-- pv_equiv track=rewrite | github.com/hoseinerfan/Clean_M3DocRAG | scripts/rerank_target_docs_visual_aware.py | _infer_spatial_quadrant_groups
-- ===== SOURCE A (Python) =====
-- def _infer_spatial_quadrant_groups(page_token_count: int) -> tuple[int, list[list[int]]]:
--     prefix_tokens, grid_side = infer_patch_grid(page_token_count)
--     if grid_side < 2:
--         return prefix_tokens, []
--
--     row_mid = grid_side // 2
--     col_mid = grid_side // 2
--     quadrants = [[] for _ in range(4)]
--
--     for row in range(grid_side):
--         for col in range(grid_side):
--             quadrant_idx = 0
--             if row >= row_mid:
--                 quadrant_idx += 2
--             if col >= col_mid:
--                 quadrant_idx += 1
--             quadrants[quadrant_idx].append(prefix_tokens + row * grid_side + col)
--
--     return prefix_tokens, [group for group in quadrants if group]
--
-- def infer_patch_grid(page_token_count: int) -> tuple[int, int]:
--     for side in range(int(page_token_count**0.5), 0, -1):
--         patch_count = side * side
--         if patch_count <= page_token_count:
--             prefix_tokens = page_token_count - patch_count
--             if prefix_tokens >= 0:
--                 return prefix_tokens, side
--     raise ValueError(f"Unable to infer patch grid from page_token_count={page_token_count}")
-- ===== SOURCE B (Python) =====
-- def infer_patch_grid(page_token_count: int) -> tuple[int, int]:
--     for side in range(int(page_token_count**0.5), 0, -1):
--         patch_count = side * side
--         if patch_count <= page_token_count:
--             prefix_tokens = page_token_count - patch_count
--             if prefix_tokens >= 0:
--                 return prefix_tokens, side
--     raise ValueError(f"Unable to infer patch grid from page_token_count={page_token_count}")
--
-- def _infer_spatial_quadrant_groups(page_token_count: int) -> tuple[int, list[list[int]]]:
--     prefix_tokens, grid_side = infer_patch_grid(page_token_count)
--     if grid_side < 2:
--         return prefix_tokens, []
--
--     mid = grid_side // 2
--
--     def rect(rows, cols):
--         return [prefix_tokens + row * grid_side + col for row in rows for col in cols]
--
--     top, bottom = range(0, mid), range(mid, grid_side)
--     left, right = range(0, mid), range(mid, grid_side)
--     # grid_side >= 2 makes every quadrant non-empty, so all four are returned.
--     return prefix_tokens, [rect(top, left), rect(top, right),
--                            rect(bottom, left), rect(bottom, right)]
-- ===== Notes on version B (the rewrite author's own statement) =====
-- stated objective: simpler
-- what changed: B builds each of the four quadrants directly as a row-major comprehension over its own (row-range, col-range) rectangle, instead of scanning the whole grid once and classifying every cell into a quadrant bucket and then filtering empty buckets.
import Mathlib
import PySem

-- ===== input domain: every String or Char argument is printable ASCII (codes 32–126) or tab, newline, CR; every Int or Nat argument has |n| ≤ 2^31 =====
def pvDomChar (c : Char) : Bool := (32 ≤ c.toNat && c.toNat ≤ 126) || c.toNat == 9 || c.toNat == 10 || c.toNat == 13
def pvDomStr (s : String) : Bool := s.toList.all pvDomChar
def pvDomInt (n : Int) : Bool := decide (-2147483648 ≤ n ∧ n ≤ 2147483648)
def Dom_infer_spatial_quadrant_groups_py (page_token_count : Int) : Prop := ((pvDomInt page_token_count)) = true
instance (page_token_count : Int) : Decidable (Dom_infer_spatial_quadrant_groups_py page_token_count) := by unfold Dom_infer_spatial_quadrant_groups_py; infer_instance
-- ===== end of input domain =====

-- B builds the four quadrants directly as row-major rectangle comprehensions instead of
-- classifying every grid cell into a bucket and filtering empty buckets (objective: simpler).


-- ===== PORT A =====
-- Helper infer_patch_grid, shared verbatim by both Pythons. `int(n**0.5)` is ported as
-- Nat.sqrt n.toNat, exact for 0 ≤ n ≤ 2^31 (checked against CPython on that whole range);
-- for n < 0 Python raises TypeError before the loop: there Nat.sqrt n.toNat = 0, the
-- countdown range is empty and this helper returns none (none = the ValueError/TypeError,
-- excluded by Pre_).
def infer_patch_grid_py (page_token_count : Int) : Option (Int × Int) :=
  (PySem.List.pyRange ((Nat.sqrt page_token_count.toNat : Nat) : Int) 0 (-1)).findSome?
    (fun side =>
      let patch_count := side * side
      if patch_count ≤ page_token_count then
        let prefix_tokens := page_token_count - patch_count
        if 0 ≤ prefix_tokens then some (prefix_tokens, side) else none
      else none)

def infer_spatial_quadrant_groups_py (page_token_count : Int) : Int × List (List Int) :=
  match infer_patch_grid_py page_token_count with
  | none => (0, [])   -- unreachable under Pre_: infer_patch_grid raises here
  | some (prefix_tokens, grid_side) =>
    if grid_side < 2 then (prefix_tokens, [])
    else
      let row_mid := PySem.Int.floordiv grid_side 2
      let col_mid := PySem.Int.floordiv grid_side 2
      let quadrants : List (List Int) :=
        (PySem.List.pyRange 0 grid_side 1).foldl (fun qs row =>
          (PySem.List.pyRange 0 grid_side 1).foldl (fun qs col =>
            qs.modify ((if row_mid ≤ row then 2 else 0) + (if col_mid ≤ col then 1 else 0))
              (fun q => q ++ [prefix_tokens + row * grid_side + col])) qs)
          [[], [], [], []]
      (prefix_tokens, quadrants.filter (fun group => !group.isEmpty))

-- ===== PORT B =====
-- rect(rows, cols) from Source B: row-major comprehension over one rectangle
def pvRect (p g r0 r1 c0 c1 : Int) : List Int :=
  (PySem.List.pyRange r0 r1 1).flatMap (fun row =>
    (PySem.List.pyRange c0 c1 1).map (fun col => p + row * g + col))

def infer_spatial_quadrant_groups_py_alt (page_token_count : Int) : Int × List (List Int) :=
  match infer_patch_grid_py page_token_count with
  | none => (0, [])   -- unreachable under Pre_: infer_patch_grid raises here
  | some (prefix_tokens, grid_side) =>
    if grid_side < 2 then (prefix_tokens, [])
    else
      let mid := PySem.Int.floordiv grid_side 2
      (prefix_tokens,
        [pvRect prefix_tokens grid_side 0 mid 0 mid,
         pvRect prefix_tokens grid_side 0 mid mid grid_side,
         pvRect prefix_tokens grid_side mid grid_side 0 mid,
         pvRect prefix_tokens grid_side mid grid_side mid grid_side])

-- ===== PRECONDITION & SPEC =====
-- Pre_ excludes page_token_count < 1, exactly where Python A raises
-- (ValueError for 0, TypeError for negatives); B raises there too.
def Pre_infer_spatial_quadrant_groups_py (page_token_count : Int) : Prop :=
  1 ≤ page_token_count
instance (page_token_count : Int) : Decidable (Pre_infer_spatial_quadrant_groups_py page_token_count) := by unfold Pre_infer_spatial_quadrant_groups_py; infer_instance
def pvWitness_infer_spatial_quadrant_groups_py : Int := 11

def Spec_infer_spatial_quadrant_groups_py (page_token_count : Int) (out : Int × List (List Int)) : Prop := out = infer_spatial_quadrant_groups_py_alt page_token_count
instance (page_token_count : Int) (out : Int × List (List Int)) : Decidable (Spec_infer_spatial_quadrant_groups_py page_token_count out) := by unfold Spec_infer_spatial_quadrant_groups_py; infer_instance

-- ===== CLAIM (what is proved, stated in full; the proofs are below) =====
def Claim_equal_infer_spatial_quadrant_groups_py : Prop := ∀ (page_token_count : Int), Dom_infer_spatial_quadrant_groups_py page_token_count → Pre_infer_spatial_quadrant_groups_py page_token_count → Spec_infer_spatial_quadrant_groups_py page_token_count (infer_spatial_quadrant_groups_py page_token_count)

-- ===== LEMMAS AND PROOFS =====

-- A fold that always appends to bucket j just appends the mapped list to bucket j.
theorem pv_foldl_modify_const (L : List Int) (j : Nat) (f : Int → Int) (qs : List (List Int)) :
    L.foldl (fun s c => s.modify j (fun q => q ++ [f c])) qs
      = qs.modify j (fun q => q ++ L.map f) := by
  induction L generalizing qs with
  | nil =>
      simp only [List.foldl_nil, List.map_nil]
      simp only [List.append_nil]
      exact (List.modify_id j qs).symm
  | cons c L ih =>
      rw [List.foldl_cons, ih, List.modify_modify_eq]
      congr 1
      funext q
      simp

EXERCISE
In the listing above, find the line holding "-- ===== input" and the line holding "-- Nat.sqrt n.toNat, exact", then output those two lines and every line between them exactly.

SOLUTION TO THIS PROBLEM
-- ===== input domain: every String or Char argument is printable ASCII (codes 32–126) or tab, newline, CR; every Int or Nat argument has |n| ≤ 2^31 =====
def pvDomChar (c : Char) : Bool := (32 ≤ c.toNat && c.toNat ≤ 126) || c.toNat == 9 || c.toNat == 10 || c.toNat == 13
def pvDomStr (s : String) : Bool := s.toList.all pvDomChar
def pvDomInt (n : Int) : Bool := decide (-2147483648 ≤ n ∧ n ≤ 2147483648)
def Dom_infer_spatial_quadrant_groups_py (page_token_count : Int) : Prop := ((pvDomInt page_token_count)) = true
instance (page_token_count : Int) : Decidable (Dom_infer_spatial_quadrant_groups_py page_token_count) := by unfold Dom_infer_spatial_quadrant_groups_py; infer_instance
-- ===== end of input domain =====

-- B builds the four quadrants directly as row-major rectangle comprehensions instead of
-- classifying every grid cell into a bucket and filtering empty buckets (objective: simpler).


-- ===== PORT A =====
-- Helper infer_patch_grid, shared verbatim by both Pythons. `int(n**0.5)` is ported as
-- Nat.sqrt n.toNat, exact for 0 ≤ n ≤ 2^31 (checked against CPython on that whole range);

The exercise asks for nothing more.